Output a verbatim copy of the data, cut off after the line that contains "<= max(a[0], b[0])".

Records from a data collection
· · · · · · ·

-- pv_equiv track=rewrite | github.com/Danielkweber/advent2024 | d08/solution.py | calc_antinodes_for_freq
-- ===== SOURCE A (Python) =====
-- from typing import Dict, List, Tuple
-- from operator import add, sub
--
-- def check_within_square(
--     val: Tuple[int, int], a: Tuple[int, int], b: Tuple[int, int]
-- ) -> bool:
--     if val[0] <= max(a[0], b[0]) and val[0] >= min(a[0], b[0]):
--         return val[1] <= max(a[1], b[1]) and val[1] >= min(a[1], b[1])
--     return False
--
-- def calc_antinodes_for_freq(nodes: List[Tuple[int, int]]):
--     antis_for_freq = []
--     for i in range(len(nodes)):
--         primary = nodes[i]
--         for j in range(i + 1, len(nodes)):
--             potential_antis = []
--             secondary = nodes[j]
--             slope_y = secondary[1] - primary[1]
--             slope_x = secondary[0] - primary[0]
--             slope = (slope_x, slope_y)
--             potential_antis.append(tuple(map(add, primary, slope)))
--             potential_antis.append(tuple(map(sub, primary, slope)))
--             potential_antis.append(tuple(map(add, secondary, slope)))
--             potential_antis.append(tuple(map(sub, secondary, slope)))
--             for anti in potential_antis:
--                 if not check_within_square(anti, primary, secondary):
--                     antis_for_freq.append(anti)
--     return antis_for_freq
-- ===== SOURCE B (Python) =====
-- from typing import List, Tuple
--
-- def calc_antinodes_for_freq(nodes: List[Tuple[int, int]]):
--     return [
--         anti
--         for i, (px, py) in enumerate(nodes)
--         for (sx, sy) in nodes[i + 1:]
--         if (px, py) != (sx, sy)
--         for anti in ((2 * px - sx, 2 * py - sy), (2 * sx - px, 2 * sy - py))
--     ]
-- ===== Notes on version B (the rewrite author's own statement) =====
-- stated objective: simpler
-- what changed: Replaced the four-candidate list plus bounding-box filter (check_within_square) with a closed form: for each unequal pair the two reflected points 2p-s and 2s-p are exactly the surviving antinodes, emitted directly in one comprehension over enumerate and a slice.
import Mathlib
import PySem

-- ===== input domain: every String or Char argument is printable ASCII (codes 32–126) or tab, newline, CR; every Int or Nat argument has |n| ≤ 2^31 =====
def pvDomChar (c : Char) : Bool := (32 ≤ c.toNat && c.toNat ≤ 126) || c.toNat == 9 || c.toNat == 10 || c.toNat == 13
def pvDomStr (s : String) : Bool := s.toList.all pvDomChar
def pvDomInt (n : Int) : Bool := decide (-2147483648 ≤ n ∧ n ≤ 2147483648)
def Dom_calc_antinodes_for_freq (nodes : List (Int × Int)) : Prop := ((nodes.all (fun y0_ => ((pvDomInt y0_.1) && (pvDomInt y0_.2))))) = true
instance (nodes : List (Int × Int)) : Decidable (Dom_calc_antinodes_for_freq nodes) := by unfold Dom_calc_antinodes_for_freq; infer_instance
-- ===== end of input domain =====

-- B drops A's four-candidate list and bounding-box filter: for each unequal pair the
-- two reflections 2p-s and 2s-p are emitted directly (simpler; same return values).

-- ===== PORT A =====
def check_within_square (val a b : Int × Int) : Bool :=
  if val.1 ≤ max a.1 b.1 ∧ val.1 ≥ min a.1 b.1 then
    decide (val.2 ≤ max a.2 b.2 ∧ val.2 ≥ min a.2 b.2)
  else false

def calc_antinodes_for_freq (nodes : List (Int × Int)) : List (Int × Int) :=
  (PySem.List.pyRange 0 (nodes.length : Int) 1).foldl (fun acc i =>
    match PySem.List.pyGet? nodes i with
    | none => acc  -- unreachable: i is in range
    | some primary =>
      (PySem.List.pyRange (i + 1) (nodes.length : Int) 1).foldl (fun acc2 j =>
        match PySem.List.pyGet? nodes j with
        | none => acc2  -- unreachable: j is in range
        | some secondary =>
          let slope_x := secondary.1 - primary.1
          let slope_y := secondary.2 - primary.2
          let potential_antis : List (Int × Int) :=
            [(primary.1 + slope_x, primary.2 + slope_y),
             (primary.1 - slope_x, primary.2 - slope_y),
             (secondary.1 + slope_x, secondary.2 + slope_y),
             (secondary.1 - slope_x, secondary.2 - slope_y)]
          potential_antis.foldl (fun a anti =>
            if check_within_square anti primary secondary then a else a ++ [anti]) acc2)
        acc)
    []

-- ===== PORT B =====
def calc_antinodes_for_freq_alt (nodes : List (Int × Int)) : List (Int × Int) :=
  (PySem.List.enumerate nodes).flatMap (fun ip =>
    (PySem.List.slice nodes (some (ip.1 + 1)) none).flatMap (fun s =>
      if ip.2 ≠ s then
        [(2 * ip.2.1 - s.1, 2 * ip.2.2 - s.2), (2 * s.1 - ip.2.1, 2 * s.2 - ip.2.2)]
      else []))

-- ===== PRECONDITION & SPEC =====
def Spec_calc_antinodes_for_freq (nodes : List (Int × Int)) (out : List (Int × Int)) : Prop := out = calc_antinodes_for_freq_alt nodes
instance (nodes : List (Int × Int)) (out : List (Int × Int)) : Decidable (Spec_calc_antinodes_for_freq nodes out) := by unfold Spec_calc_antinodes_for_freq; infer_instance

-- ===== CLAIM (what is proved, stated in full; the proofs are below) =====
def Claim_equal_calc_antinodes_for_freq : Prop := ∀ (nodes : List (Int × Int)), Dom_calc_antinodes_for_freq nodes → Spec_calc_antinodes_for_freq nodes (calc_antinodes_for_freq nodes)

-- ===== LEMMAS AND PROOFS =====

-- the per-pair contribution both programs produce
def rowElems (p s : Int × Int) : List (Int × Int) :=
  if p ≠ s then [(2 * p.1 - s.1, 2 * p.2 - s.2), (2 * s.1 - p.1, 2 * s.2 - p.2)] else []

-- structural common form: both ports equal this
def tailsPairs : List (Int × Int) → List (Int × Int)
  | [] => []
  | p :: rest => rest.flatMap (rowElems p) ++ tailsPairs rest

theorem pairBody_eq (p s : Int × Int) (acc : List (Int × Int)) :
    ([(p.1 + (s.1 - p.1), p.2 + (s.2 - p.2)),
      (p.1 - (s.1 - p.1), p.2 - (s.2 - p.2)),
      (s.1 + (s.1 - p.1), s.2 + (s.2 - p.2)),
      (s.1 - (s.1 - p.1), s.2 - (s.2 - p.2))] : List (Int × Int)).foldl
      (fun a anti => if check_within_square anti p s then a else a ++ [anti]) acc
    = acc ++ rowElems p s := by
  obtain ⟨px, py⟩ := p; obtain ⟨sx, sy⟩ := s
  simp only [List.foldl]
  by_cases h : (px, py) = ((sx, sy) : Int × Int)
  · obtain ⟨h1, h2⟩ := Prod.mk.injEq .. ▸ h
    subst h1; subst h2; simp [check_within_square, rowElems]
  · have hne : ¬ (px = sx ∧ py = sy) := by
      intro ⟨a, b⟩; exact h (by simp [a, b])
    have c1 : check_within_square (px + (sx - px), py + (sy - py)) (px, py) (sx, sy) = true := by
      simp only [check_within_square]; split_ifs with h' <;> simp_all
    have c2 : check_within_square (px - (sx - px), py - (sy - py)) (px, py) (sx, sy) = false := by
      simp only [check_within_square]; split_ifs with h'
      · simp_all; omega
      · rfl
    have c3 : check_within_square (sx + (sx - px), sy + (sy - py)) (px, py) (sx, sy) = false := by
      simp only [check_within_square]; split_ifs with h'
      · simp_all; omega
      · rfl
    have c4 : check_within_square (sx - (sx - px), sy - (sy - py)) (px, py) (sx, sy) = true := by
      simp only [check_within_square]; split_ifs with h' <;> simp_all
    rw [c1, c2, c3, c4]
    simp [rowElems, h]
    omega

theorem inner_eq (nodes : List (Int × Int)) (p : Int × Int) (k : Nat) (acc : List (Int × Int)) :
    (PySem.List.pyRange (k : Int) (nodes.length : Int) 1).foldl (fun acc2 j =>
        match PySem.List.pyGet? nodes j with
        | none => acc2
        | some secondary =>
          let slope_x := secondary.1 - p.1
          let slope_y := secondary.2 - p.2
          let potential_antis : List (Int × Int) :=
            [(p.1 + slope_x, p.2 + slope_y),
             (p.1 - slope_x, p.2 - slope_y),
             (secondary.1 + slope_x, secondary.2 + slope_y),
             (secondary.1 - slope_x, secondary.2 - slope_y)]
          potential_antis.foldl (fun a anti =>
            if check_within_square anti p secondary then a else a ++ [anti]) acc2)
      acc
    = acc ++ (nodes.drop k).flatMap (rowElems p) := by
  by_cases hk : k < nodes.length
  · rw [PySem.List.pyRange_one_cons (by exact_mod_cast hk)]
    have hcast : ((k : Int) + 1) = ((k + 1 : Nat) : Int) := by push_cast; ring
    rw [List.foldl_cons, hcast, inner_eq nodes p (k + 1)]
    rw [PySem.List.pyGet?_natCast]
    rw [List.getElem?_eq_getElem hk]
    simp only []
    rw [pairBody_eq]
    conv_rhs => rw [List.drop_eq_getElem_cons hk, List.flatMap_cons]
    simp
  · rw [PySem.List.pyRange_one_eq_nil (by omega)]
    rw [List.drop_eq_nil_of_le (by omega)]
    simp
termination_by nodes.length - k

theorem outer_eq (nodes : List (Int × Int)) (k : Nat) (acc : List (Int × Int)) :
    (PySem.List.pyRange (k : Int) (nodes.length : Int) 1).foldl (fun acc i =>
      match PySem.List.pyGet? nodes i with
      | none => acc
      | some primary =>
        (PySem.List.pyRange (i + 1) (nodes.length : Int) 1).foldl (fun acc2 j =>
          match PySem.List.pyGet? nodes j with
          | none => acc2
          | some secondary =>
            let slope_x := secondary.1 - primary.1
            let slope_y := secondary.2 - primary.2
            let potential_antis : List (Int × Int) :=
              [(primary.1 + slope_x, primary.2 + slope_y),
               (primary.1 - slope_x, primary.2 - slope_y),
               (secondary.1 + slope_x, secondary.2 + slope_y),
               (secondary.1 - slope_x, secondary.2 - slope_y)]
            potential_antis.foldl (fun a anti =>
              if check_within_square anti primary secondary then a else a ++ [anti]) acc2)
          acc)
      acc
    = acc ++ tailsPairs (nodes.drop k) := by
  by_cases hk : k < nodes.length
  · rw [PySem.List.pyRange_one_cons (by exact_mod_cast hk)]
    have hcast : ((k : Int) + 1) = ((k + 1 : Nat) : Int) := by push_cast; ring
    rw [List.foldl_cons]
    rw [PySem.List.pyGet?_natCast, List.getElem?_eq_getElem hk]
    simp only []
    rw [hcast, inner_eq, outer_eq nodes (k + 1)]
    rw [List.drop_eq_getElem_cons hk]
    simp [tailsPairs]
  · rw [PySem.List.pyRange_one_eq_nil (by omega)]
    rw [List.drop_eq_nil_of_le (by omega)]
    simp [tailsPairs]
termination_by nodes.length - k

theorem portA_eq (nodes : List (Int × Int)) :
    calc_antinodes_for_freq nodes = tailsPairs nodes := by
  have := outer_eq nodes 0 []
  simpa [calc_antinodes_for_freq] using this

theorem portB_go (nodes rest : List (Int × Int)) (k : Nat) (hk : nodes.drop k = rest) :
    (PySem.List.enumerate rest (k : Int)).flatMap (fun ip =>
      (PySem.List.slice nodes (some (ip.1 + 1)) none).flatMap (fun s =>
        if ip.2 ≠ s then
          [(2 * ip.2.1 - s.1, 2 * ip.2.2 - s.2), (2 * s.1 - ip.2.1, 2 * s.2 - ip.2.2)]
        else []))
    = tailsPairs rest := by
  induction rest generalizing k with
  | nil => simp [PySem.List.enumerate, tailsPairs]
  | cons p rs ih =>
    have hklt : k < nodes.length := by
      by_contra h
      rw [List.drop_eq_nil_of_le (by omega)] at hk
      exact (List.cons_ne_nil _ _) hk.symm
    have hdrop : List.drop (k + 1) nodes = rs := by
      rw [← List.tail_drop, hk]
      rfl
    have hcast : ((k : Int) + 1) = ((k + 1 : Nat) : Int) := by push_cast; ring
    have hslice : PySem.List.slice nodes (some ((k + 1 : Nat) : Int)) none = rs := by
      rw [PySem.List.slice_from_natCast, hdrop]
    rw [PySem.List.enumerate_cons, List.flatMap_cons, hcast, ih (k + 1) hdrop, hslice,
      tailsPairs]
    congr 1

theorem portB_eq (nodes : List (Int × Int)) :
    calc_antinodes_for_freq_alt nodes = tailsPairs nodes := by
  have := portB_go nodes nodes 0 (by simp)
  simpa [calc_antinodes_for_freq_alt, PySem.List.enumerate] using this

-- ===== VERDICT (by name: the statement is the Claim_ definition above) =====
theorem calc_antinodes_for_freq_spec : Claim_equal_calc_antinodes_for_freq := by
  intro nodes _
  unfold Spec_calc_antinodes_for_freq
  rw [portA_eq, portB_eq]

· · · · · · ·

**Task result**
-- pv_equiv track=rewrite | github.com/Danielkweber/advent2024 | d08/solution.py | calc_antinodes_for_freq
-- ===== SOURCE A (Python) =====
-- from typing import Dict, List, Tuple
-- from operator import add, sub
--
-- def check_within_square(
--     val: Tuple[int, int], a: Tuple[int, int], b: Tuple[int, int]
-- ) -> bool:
--     if val[0] <= max(a[0], b[0]) and val[0] >= min(a[0], b[0]):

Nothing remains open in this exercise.